You can’t have her! Don’t you see
how terrible a thing you’d make her? She’s
my blood, my pain, my love, and you want to take her
up yonder to the mountains and the loneliness—I’ll
die to keep her!”
Now the moon, which had been buried
in a drift of clouds, broke through them, and seemed
in an instant to slide a vast distance towards the
earth, a crooked half moon with its edges eaten by
the mist. Under this light she could see him
more clearly, and she became aware of the thing she
dreaded, the faint smile which barely touched at the
corners of his mouth; and in his eyes a swirl of yellow
light, half guessed at, half real. All her strength
poured out of her. She felt her knees buckle,
felt the fingers about the light revolver butt relax,
felt every nerve grow slack. She was helpless,
and it was not fear of the man, but of something which
stalked behind him, inhuman, irresistible; not the
wolf-dog, but something more than Satan, and Bart,
and Whistling Dan, something of which they were only
a part.
He began to whistle, thoughtfully,
like one who considers a plan of action and yet hesitates
to begin. She felt his eyes run over her, as if
judging how he should put her most gently to one side;
then from the house, very lightly, hardly more than
an echo of Dan’s whistling, came an answer—the
very same refrain. Joan was calling to him.

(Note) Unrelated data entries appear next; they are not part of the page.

-- pv_equiv track=rewrite | github.com/anuarovanazerke/ADS-labs | Lab1.py | nearest_not_greater
-- ===== SOURCE A (Python) =====
-- def nearest_not_greater(arr):
--     stack = []
--     res = []
--     for x in arr:
--         while stack and stack[-1] > x:
--             stack.pop()
--         if stack:
--             res.append(stack[-1])
--         else:
--             res.append(-1)
--         stack.append(x)
--     return res
-- ===== SOURCE B (Python) =====
-- def nearest_not_greater(arr):
--     res = []
--     for i, x in enumerate(arr):
--         val = -1
--         for j in range(i - 1, -1, -1):
--             if arr[j] <= x:
--                 val = arr[j]
--                 break
--         res.append(val)
--     return res
-- ===== Notes on version B (the rewrite author's own statement) =====
-- stated objective: alternative
-- what changed: Replaced the single-pass monotonic stack with a stackless brute-force: each element's answer is found by a fresh backward scan for the first earlier element <= it.
import Mathlib
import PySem

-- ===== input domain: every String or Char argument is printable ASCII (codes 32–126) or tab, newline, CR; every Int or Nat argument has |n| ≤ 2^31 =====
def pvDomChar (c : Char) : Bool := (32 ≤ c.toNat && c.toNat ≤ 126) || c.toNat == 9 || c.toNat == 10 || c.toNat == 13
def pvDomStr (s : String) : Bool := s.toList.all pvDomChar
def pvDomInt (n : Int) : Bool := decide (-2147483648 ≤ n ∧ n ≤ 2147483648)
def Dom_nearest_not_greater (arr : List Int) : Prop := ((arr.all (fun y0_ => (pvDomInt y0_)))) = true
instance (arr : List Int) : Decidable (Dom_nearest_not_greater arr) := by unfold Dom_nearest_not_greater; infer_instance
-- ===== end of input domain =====

-- B replaces A's monotonic stack with a stackless brute-force backward scan per element (alternative decomposition, same return values).


-- ===== PORT A =====
-- stack is kept top-first; the `while stack and stack[-1] > x: stack.pop()` loop:
def nngPop (x : Int) : List Int → List Int
  | [] => []
  | t :: rest => if t > x then nngPop x rest else t :: rest

-- the `for x in arr` loop, carrying the stack; emits stack[-1] or -1, then pushes x
def nngGo (stack : List Int) : List Int → List Int
  | [] => []
  | x :: xs =>
    let s := nngPop x stack
    (match s with | [] => -1 | t :: _ => t) :: nngGo (x :: s) xs

def nearest_not_greater (arr : List Int) : List Int := nngGo [] arr

-- ===== PORT B =====
-- the inner `for j in range(i-1, -1, -1)` backward scan: prev holds arr[:i] most-recent-first
def nngFindPrev (prev : List Int) (x : Int) : Int :=
  match prev with
  | [] => -1
  | y :: ys => if y ≤ x then y else nngFindPrev ys x

-- the outer loop over i, accumulating the reversed prefix
def nngAltGo (prev : List Int) : List Int → List Int
  | [] => []
  | x :: xs => nngFindPrev prev x :: nngAltGo (x :: prev) xs

def nearest_not_greater_alt (arr : List Int) : List Int := nngAltGo [] arr

-- ===== PRECONDITION & SPEC =====
def Spec_nearest_not_greater (arr : List Int) (out : List Int) : Prop := out = nearest_not_greater_alt arr
instance (arr : List Int) (out : List Int) : Decidable (Spec_nearest_not_greater arr out) := by unfold Spec_nearest_not_greater; infer_instance

-- ===== CLAIM (what is proved, stated in full; the proofs are below) =====
def Claim_equal_nearest_not_greater : Prop := ∀ (arr : List Int), Dom_nearest_not_greater arr → Spec_nearest_not_greater arr (nearest_not_greater arr)

-- ===== LEMMAS AND PROOFS =====

-- the stack A holds after processing the (reversed) prefix `prev`
def nngStackOf : List Int → List Int
  | [] => []
  | y :: ys => y :: nngPop y (nngStackOf ys)

lemma nngPop_pop (x y : Int) (hxy : x ≤ y) (s : List Int) :
    nngPop x (nngPop y s) = nngPop x s := by
  induction s with
  | nil => rfl
  | cons t rest ih =>
    by_cases hty : t > y
    · have htx : t > x := lt_of_le_of_lt hxy hty
      simp [nngPop, hty, htx, ih]
    · simp [nngPop, hty]

lemma nngFindPrev_eq_stack (prev : List Int) (x : Int) :
    nngFindPrev prev x =
      (match nngPop x (nngStackOf prev) with | [] => -1 | t :: _ => t) := by
  induction prev with
  | nil => rfl
  | cons y ys ih =>
    by_cases hyx : y ≤ x
    · have : ¬ (y > x) := not_lt.mpr hyx
      simp [nngFindPrev, nngStackOf, nngPop, hyx, this]
    · have hgt : y > x := lt_of_not_ge hyx
      have hxy : x ≤ y := le_of_lt hgt
      simp [nngFindPrev, nngStackOf, nngPop, hyx, hgt, nngPop_pop x y hxy, ih]

lemma nngGo_eq_altGo (xs : List Int) : ∀ (prev : List Int),
    nngGo (nngStackOf prev) xs = nngAltGo prev xs := by
  induction xs with
  | nil => intro prev; rfl
  | cons x rest ih =>
    intro prev
    have hstack : x :: nngPop x (nngStackOf prev) = nngStackOf (x :: prev) := rfl
    simp [nngGo, nngAltGo, nngFindPrev_eq_stack, hstack, ih (x :: prev)]

-- ===== VERDICT (by name: the statement is the Claim_ definition above) =====
theorem nearest_not_greater_spec : Claim_equal_nearest_not_greater := by
  intro arr _
  unfold Spec_nearest_not_greater nearest_not_greater nearest_not_greater_alt
  exact nngGo_eq_altGo arr []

At that he stepped forward, but the
thing which stirred him, had hardened the mind of
Kate. The weakness passed in a flash. It
was Joan, and for Joan!
“Not a step!” she whispered,
and jerked out her gun. “Not a step!”
He stood with one hand trailing carelessly
from his hip, and at the gleam of her steel his other
hand dropped to a holster, fumbled there, and came
away empty; he could not touch her, not with the weight
of a finger. That thoughtful whistle came again:
once more the answering whistle drifted out from the
house; and he moved forward another pace.

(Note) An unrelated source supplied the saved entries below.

-- pv_equiv track=rewrite | github.com/MrBrantCode/unitest_baseline | mut_generate/mist_train_taco/taco_16220/solution.py | find_longest_segment_length
-- ===== SOURCE A (Python) =====
-- def find_longest_segment_length(arr, k):
--     tarr = []
--     p = -1
--
--     for i in range(len(arr)):
--         if arr[i] > k:
--             if p == -1:
--                 p = arr[i]
--                 tarr.append(i)
--             elif arr[i] != p:
--                 tarr.append(i)
--                 p = arr[i]
--
--     if len(tarr) == 0:
--         return 0
--     elif len(tarr) == 1:
--         return len(arr)
--     else:
--         mtn = max(tarr[1], len(arr) - tarr[-2] - 1)
--         for i in range(1, len(tarr) - 1):
--             mtn = max(mtn, tarr[i] - tarr[i - 1] + tarr[i + 1] - tarr[i] - 1)
--         return mtn
-- ===== SOURCE B (Python) =====
-- def find_longest_segment_length(arr, k):
--     # One streaming pass: never build the list of recorded indices; keep a
--     # rolling window (prev, cur) of the last two recorded positions.
--     p = -1
--     prev = -1
--     cur = None
--     ans = 0
--     for i, v in enumerate(arr):
--         if v > k and (p == -1 or v != p):
--             if cur is None:
--                 cur = i
--             else:
--                 gap = i - prev - 1
--                 if gap > ans:
--                     ans = gap
--                 prev = cur
--                 cur = i
--             p = v
--     if cur is None:
--         return 0
--     last = len(arr) - prev - 1
--     return ans if ans > last else last
-- ===== Notes on version B (the rewrite author's own statement) =====
-- stated objective: faster
-- what changed: Fused A's two passes (build the list tarr of recorded indices, then scan it for the max gap) into one streaming loop that keeps only the last two recorded positions (prev/cur) and a running maximum, never materialising tarr.
import Mathlib
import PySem

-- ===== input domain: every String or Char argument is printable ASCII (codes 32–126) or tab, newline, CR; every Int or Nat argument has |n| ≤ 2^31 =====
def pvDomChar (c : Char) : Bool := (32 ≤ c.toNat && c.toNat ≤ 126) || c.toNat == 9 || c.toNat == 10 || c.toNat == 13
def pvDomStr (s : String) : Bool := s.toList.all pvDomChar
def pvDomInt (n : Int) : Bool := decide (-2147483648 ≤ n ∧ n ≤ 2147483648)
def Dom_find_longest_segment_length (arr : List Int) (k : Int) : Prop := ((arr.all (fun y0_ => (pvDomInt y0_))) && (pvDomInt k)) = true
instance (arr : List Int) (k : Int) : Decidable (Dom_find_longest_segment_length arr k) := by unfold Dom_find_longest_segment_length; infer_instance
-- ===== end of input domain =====

-- B fuses A's two passes into one streaming loop keeping only the last two recorded
-- positions and a running maximum (no tarr list); measured faster by a constant factor.

-- ===== PORT A =====
-- loop body of A's first pass: 'if arr[i] > k: if p == -1: … elif arr[i] != p: …'
def pvAStep (k : Int) (st : List Int × Int) (i v : Int) : List Int × Int :=
  if v > k then
    if st.2 = -1 then (st.1 ++ [i], v)
    else if v ≠ st.2 then (st.1 ++ [i], v)
    else st
  else st

def find_longest_segment_length (arr : List Int) (k : Int) : Int :=
  -- first pass: build tarr (recorded indices) and p over 'for i in range(len(arr))'
  let st := (PySem.List.pyRange 0 (PySem.List.len arr) 1).foldl
    (fun st i => pvAStep k st i (PySem.List.pyGetD arr i 0)) ([], -1)  -- arr[i]: i always in range
  let tarr := st.1
  if tarr.length = 0 then 0
  else if tarr.length = 1 then PySem.List.len arr
  else
    let mtn := max (PySem.List.pyGetD tarr 1 0)
      (PySem.List.len arr - PySem.List.pyGetD tarr (-2) 0 - 1)   -- tarr[1], tarr[-2]: in range (len ≥ 2)
    (PySem.List.pyRange 1 ((tarr.length : Int) - 1) 1).foldl
      (fun mtn i => max mtn (PySem.List.pyGetD tarr i 0 - PySem.List.pyGetD tarr (i-1) 0
        + PySem.List.pyGetD tarr (i+1) 0 - PySem.List.pyGetD tarr i 0 - 1)) mtn

-- ===== PORT B =====
-- loop body of B: state (p, prev, cur, ans)
def pvBStep (k : Int) (st : Int × Int × Option Int × Int) (iv : Int × Int) :
    Int × Int × Option Int × Int :=
  if iv.2 > k ∧ (st.1 = -1 ∨ iv.2 ≠ st.1) then
    match st.2.2.1 with
    | none => (iv.2, st.2.1, some iv.1, st.2.2.2)
    | some c =>
      let gap := iv.1 - st.2.1 - 1
      (iv.2, c, some iv.1, if gap > st.2.2.2 then gap else st.2.2.2)
  else st
-- pv_equiv track=rewrite | github.com/DylanAhTeck/NLP-Classifiers | perclearn.py | process
-- ===== SOURCE A (Python) =====
-- def process(list):
--     count = 1
--     MaxIter = 100
--
--     biasB = 0
--     avgBias = 0
--
--     weights = {}
--     ySpam = 1
--     yHam = -1
--
--     for iter in range(1, MaxIter):
--         for (email, label) in list:
--             y = ySpam if label == "spam" else yHam
--
--             activation = 0
--             for word in email:
--                 if word not in weights:
--                     weights[word] = 0
--                 activation += weights[word]
--             activation += biasB
--
--             if activation * y <= 0:
--                 for word in email:
--                     weights[word] = weights[word] + y
--                     biasB = biasB + y
--
--     return (weights, biasB)
-- ===== SOURCE B (Python) =====
-- def process(list):
--     # Stage 1: build a vocabulary (word -> integer id, first-appearance order)
--     # and index-encode each email as sparse (id, count) pairs with its label sign.
--     vocab = {}
--     data = []
--     for email, label in list:
--         y = 1 if label == "spam" else -1
--         counts = {}
--         for w in email:
--             if w not in vocab:
--                 vocab[w] = len(vocab)
--             i = vocab[w]
--             counts[i] = counts.get(i, 0) + 1
--         data.append(([*counts.items()], y, len(email)))
--     # Stage 2: train on plain integer arrays (no dict in the hot loop).
--     weights = [0] * len(vocab)
--     biasB = 0
--     for _ in range(99):
--         for items, y, n in data:
--             if (biasB + sum(weights[i] * c for i, c in items)) * y <= 0:
--                 for i, c in items:
--                     weights[i] += y * c
--                 biasB += y * n
--     # Stage 3: materialize the word -> weight dict once.
--     return ({w: weights[i] for w, i in vocab.items()}, biasB)
-- ===== Notes on version B (the rewrite author's own statement) =====
-- stated objective: faster
-- what changed: A single preprocessing pass builds a vocabulary (word -> integer id in first-appearance order) and index-encodes each email as sparse (id,count) pairs with its label sign; the 99 training epochs then run over plain integer arrays (weights is a list indexed by word id; no dict, no membership test, no insertion in the hot loop) and the word->weight dict is materialized once at the end.
import Mathlib
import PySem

She had chosen her mark carefully,
the upper corner of the seam of the pocket upon his
shirt, and before his foot struck the ground she fired.
For an instant she felt that she missed the mark,
for he stood perfectly upright, but when she saw that
the yellow was gone from his eyes. They were
empty of everything except a great wonder. He
wavered to his knees, and then sank down with his
arms around Black Bart. He seemed, indeed, to
crumple away into the night. Then she heard a
shouting and trampling in the house, and a breaking
open of doors, and she knew that she had killed Whistling
Dan. She would have gone to him, but the snarl
of Bart drove her back. Then she saw Satan galloping
up the path and come to a sliding halt where he stood
with his delicate nose close to the face of the master.

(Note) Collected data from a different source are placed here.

-- pv_equiv track=rewrite | github.com/vladZ1nets/Myhomework | homework10_2.py | generate_cube_numbers
-- ===== SOURCE A (Python) =====
-- def generate_cube_numbers(end):
--     list_cub = []
--     for el in range(2, end + 1):
--         new_el = el**3
--         list_cub += [new_el]
--     for el in range(2, end+1):
--         if el in list_cub:
--             yield el
-- ===== SOURCE B (Python) =====
-- def generate_cube_numbers(end):
--     # Generate the in-range perfect cubes directly from their bases,
--     # stopping at the first cube that exceeds end.
--     for k in range(2, end + 1):
--         cube = k ** 3
--         if cube <= end:
--             yield cube
--         else:
--             break
-- ===== Notes on version B (the rewrite author's own statement) =====
-- stated objective: faster
-- what changed: Instead of materializing all cubes of 2..end and then scanning 2..end with a membership test against that list, B iterates over the cube bases and yields k**3 directly while it stays <= end, breaking at the first overflow.
import Mathlib
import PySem

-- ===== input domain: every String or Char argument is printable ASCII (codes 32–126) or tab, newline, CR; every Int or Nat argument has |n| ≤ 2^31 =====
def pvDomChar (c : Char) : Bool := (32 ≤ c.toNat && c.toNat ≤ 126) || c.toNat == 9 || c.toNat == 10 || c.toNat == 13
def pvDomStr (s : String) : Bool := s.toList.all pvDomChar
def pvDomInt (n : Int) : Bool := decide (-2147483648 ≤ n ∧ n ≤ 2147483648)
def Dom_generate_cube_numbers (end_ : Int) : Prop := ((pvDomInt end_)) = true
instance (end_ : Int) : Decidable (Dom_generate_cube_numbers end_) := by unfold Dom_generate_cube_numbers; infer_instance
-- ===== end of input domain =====

-- B generates the in-range cubes directly from their bases (stopping at the first cube > end)
-- instead of A's build-all-cubes list plus a membership scan over every candidate value.

-- ===== PORT A =====
def generate_cube_numbers (end_ : Int) : List Int :=
  let list_cub := (PySem.List.pyRange 2 (end_ + 1) 1).foldl (fun acc el => acc ++ [el ^ 3]) []
  (PySem.List.pyRange 2 (end_ + 1) 1).foldl
    (fun acc el => if el ∈ list_cub then acc ++ [el] else acc) []

-- ===== PORT B =====
-- loop over the cube bases; yield the cube while it is ≤ end, break at the first overflow
def cubeLoop (end_ : Int) : List Int → List Int
  | [] => []
  | k :: ks =>
    let cube := k ^ 3
    if cube ≤ end_ then cube :: cubeLoop end_ ks else []

def generate_cube_numbers_alt (end_ : Int) : List Int :=
  cubeLoop end_ (PySem.List.pyRange 2 (end_ + 1) 1)

-- ===== PRECONDITION & SPEC =====
def Spec_generate_cube_numbers (end_ : Int) (out : List Int) : Prop := out = generate_cube_numbers_alt end_
instance (end_ : Int) (out : List Int) : Decidable (Spec_generate_cube_numbers end_ out) := by unfold Spec_generate_cube_numbers; infer_instance

-- ===== CLAIM (what is proved, stated in full; the proofs are below) =====
def Claim_equal_generate_cube_numbers : Prop := ∀ (end_ : Int), Dom_generate_cube_numbers end_ → Spec_generate_cube_numbers end_ (generate_cube_numbers end_)

-- ===== LEMMAS AND PROOFS =====

theorem le_cube (k : Int) (h : 2 ≤ k) : k ≤ k ^ 3 := by nlinarith [sq_nonneg k, sq_nonneg (k - 1)]

theorem two_le_cube (k : Int) (h : 2 ≤ k) : 2 ≤ k ^ 3 := by nlinarith [sq_nonneg k, sq_nonneg (k - 1)]

theorem cube_mono (a b : Int) (h2 : 2 ≤ a) (h : a < b) : a ^ 3 < b ^ 3 := by
  nlinarith [sq_nonneg a, sq_nonneg b, sq_nonneg (a + b)]

-- B's loop is exactly map-cube over the takeWhile prefix
theorem cubeLoop_eq_map_takeWhile (e : Int) (l : List Int) :
    cubeLoop e l = (l.takeWhile (fun k => decide (k ^ 3 ≤ e))).map (fun k => k ^ 3) := by
  induction l with
  | nil => rfl
  | cons k ks ih =>
    simp only [cubeLoop, List.takeWhile]
    by_cases h : k ^ 3 ≤ e <;> simp [h, ih]

-- takeWhile = filter when the predicate is downward-closed along the list
theorem takeWhile_eq_filter_of_pairwise {α : Type} (p : α → Bool) :
    ∀ (l : List α), l.Pairwise (fun a b => p b = true → p a = true) →
      l.takeWhile p = l.filter p := by
  intro l hl
  induction l with
  | nil => rfl
  | cons a l ih =>
    rcases List.pairwise_cons.mp hl with ⟨ha, hl'⟩
    by_cases h : p a = true
    · simp [List.takeWhile, List.filter, h, ih hl']
    · have : l.filter p = [] := by
        refine List.filter_eq_nil_iff.mpr fun b hb hpb => h (ha b hb hpb)
      simp [List.takeWhile, List.filter, h, this]

-- along the range, "my cube fits" is downward-closed
theorem pairwise_imp_of_range (e : Int) :
    (PySem.List.pyRange 2 (e + 1) 1).Pairwise
      (fun a b => decide (b ^ 3 ≤ e) = true → decide (a ^ 3 ≤ e) = true) := by
  have h := PySem.List.pairwise_lt_pyRange_one 2 (e + 1)
  refine (List.Pairwise.and_mem.mp h).imp ?_
  rintro a b ⟨hma, hmb, hab⟩
  have ha2 : 2 ≤ a := (PySem.List.mem_pyRange_one.mp hma).1
  intro hb
  have hb' : b ^ 3 ≤ e := of_decide_eq_true hb
  have := cube_mono a b ha2 hab
  exact decide_eq_true (by omega)

-- A's result is Pairwise (<): it is a filter of the strictly increasing range
theorem lemA_pairwise (e : Int) : (generate_cube_numbers e).Pairwise (· < ·) := by
  simp only [generate_cube_numbers, PySem.List.foldl_append_ite_eq_filter, List.nil_append]
  exact List.Pairwise.sublist (List.filter_sublist) (PySem.List.pairwise_lt_pyRange_one 2 (e + 1))

-- B's result is Pairwise (<): cubes of a strictly increasing list of bases ≥ 2
theorem lemB_pairwise (e : Int) : (generate_cube_numbers_alt e).Pairwise (· < ·) := by
  rw [generate_cube_numbers_alt, cubeLoop_eq_map_takeWhile,
    takeWhile_eq_filter_of_pairwise _ _ (pairwise_imp_of_range e)]
  have h := List.Pairwise.and_mem.mp (PySem.List.pairwise_lt_pyRange_one 2 (e + 1))
  refine List.Pairwise.map (fun k => k ^ 3)
    (R := fun a b => a ∈ PySem.List.pyRange 2 (e + 1) 1 ∧ b ∈ PySem.List.pyRange 2 (e + 1) 1 ∧ a < b)
    ?_ (List.Pairwise.sublist (List.filter_sublist) h)
  rintro a b ⟨hma, _, hab⟩
  exact cube_mono a b (PySem.List.mem_pyRange_one.mp hma).1 hab

-- membership characterizations: both lists hold exactly the m in [2, end] that are cubes of some k in [2, end]
theorem memA (e m : Int) :
    m ∈ generate_cube_numbers e ↔ (2 ≤ m ∧ m ≤ e) ∧ ∃ k, (2 ≤ k ∧ k ≤ e) ∧ k ^ 3 = m := by
  simp only [generate_cube_numbers, PySem.List.foldl_append_ite_eq_filter,
    PySem.List.foldl_append_singleton_eq_map, List.nil_append, List.mem_filter,
    List.mem_map, decide_eq_true_eq, PySem.List.mem_pyRange_one]
  constructor
  · rintro ⟨⟨h1, h2⟩, k, ⟨hk1, hk2⟩, hk3⟩
    exact ⟨⟨h1, by omega⟩, k, ⟨hk1, by omega⟩, hk3⟩
  · rintro ⟨⟨h1, h2⟩, k, ⟨hk1, hk2⟩, hk3⟩
    exact ⟨⟨h1, by omega⟩, k, ⟨hk1, by omega⟩, hk3⟩

theorem memB (e m : Int) :
    m ∈ generate_cube_numbers_alt e ↔ (2 ≤ m ∧ m ≤ e) ∧ ∃ k, (2 ≤ k ∧ k ≤ e) ∧ k ^ 3 = m := by
  rw [generate_cube_numbers_alt, cubeLoop_eq_map_takeWhile,
    takeWhile_eq_filter_of_pairwise _ _ (pairwise_imp_of_range e)]
  simp only [List.mem_map, List.mem_filter, PySem.List.mem_pyRange_one, decide_eq_true_eq]
  constructor
  · rintro ⟨k, ⟨⟨hk1, hk2⟩, hk3⟩, hk4⟩
    subst hk4
    exact ⟨⟨two_le_cube k hk1, hk3⟩, k, ⟨hk1, by omega⟩, rfl⟩
  · rintro ⟨⟨h1, h2⟩, k, ⟨hk1, hk2⟩, hk3⟩
    have hk3e : k ^ 3 ≤ e := by omega
    have hkk := le_cube k hk1
    exact ⟨k, ⟨⟨hk1, by omega⟩, hk3e⟩, hk3⟩

-- ===== VERDICT (by name: the statement is the Claim_ definition above) =====
theorem generate_cube_numbers_spec : Claim_equal_generate_cube_numbers := by
  intro e _
  unfold Spec_generate_cube_numbers
  exact (lemA_pairwise e).eq_of_mem_iff (lemB_pairwise e)
    (fun m => (memA e m).trans (memB e m).symm)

There was no struggle with death, only a sigh like
a motion of wind in far off trees, and then, softly,
easily Black Bart extricated himself from the master,
and moved away down the path, all wolf, all wild.
Behind him, Satan whirled with a snort, and they rushed
away into the night each in an opposite direction.
The long companionship of the three was ended, and
the seventh man was dead for Grey Molly.
Lee Haines and Buck Daniels were around
her now. She heard nothing distinctly, only a
great, vague clamor of voices while she kneeled and
turned the body of Barry on its back. It was marvelously
light; she could almost have picked it up in her arms,
she felt. She folded the hands across his breast,
and the limp fingers were delicate as the fingers of
a sick child. Buck Daniels lay prone by the dead
man weeping aloud; and Lee Haines stood with his face
buried in his hands; but there was no tear on the face
of Kate.
As she closed the eyes, the empty,
hollow eyes, she heard a distant calling, a hoarse
and dissonant chiming. She looked up and saw a
wedge of wild geese flying low across the moon.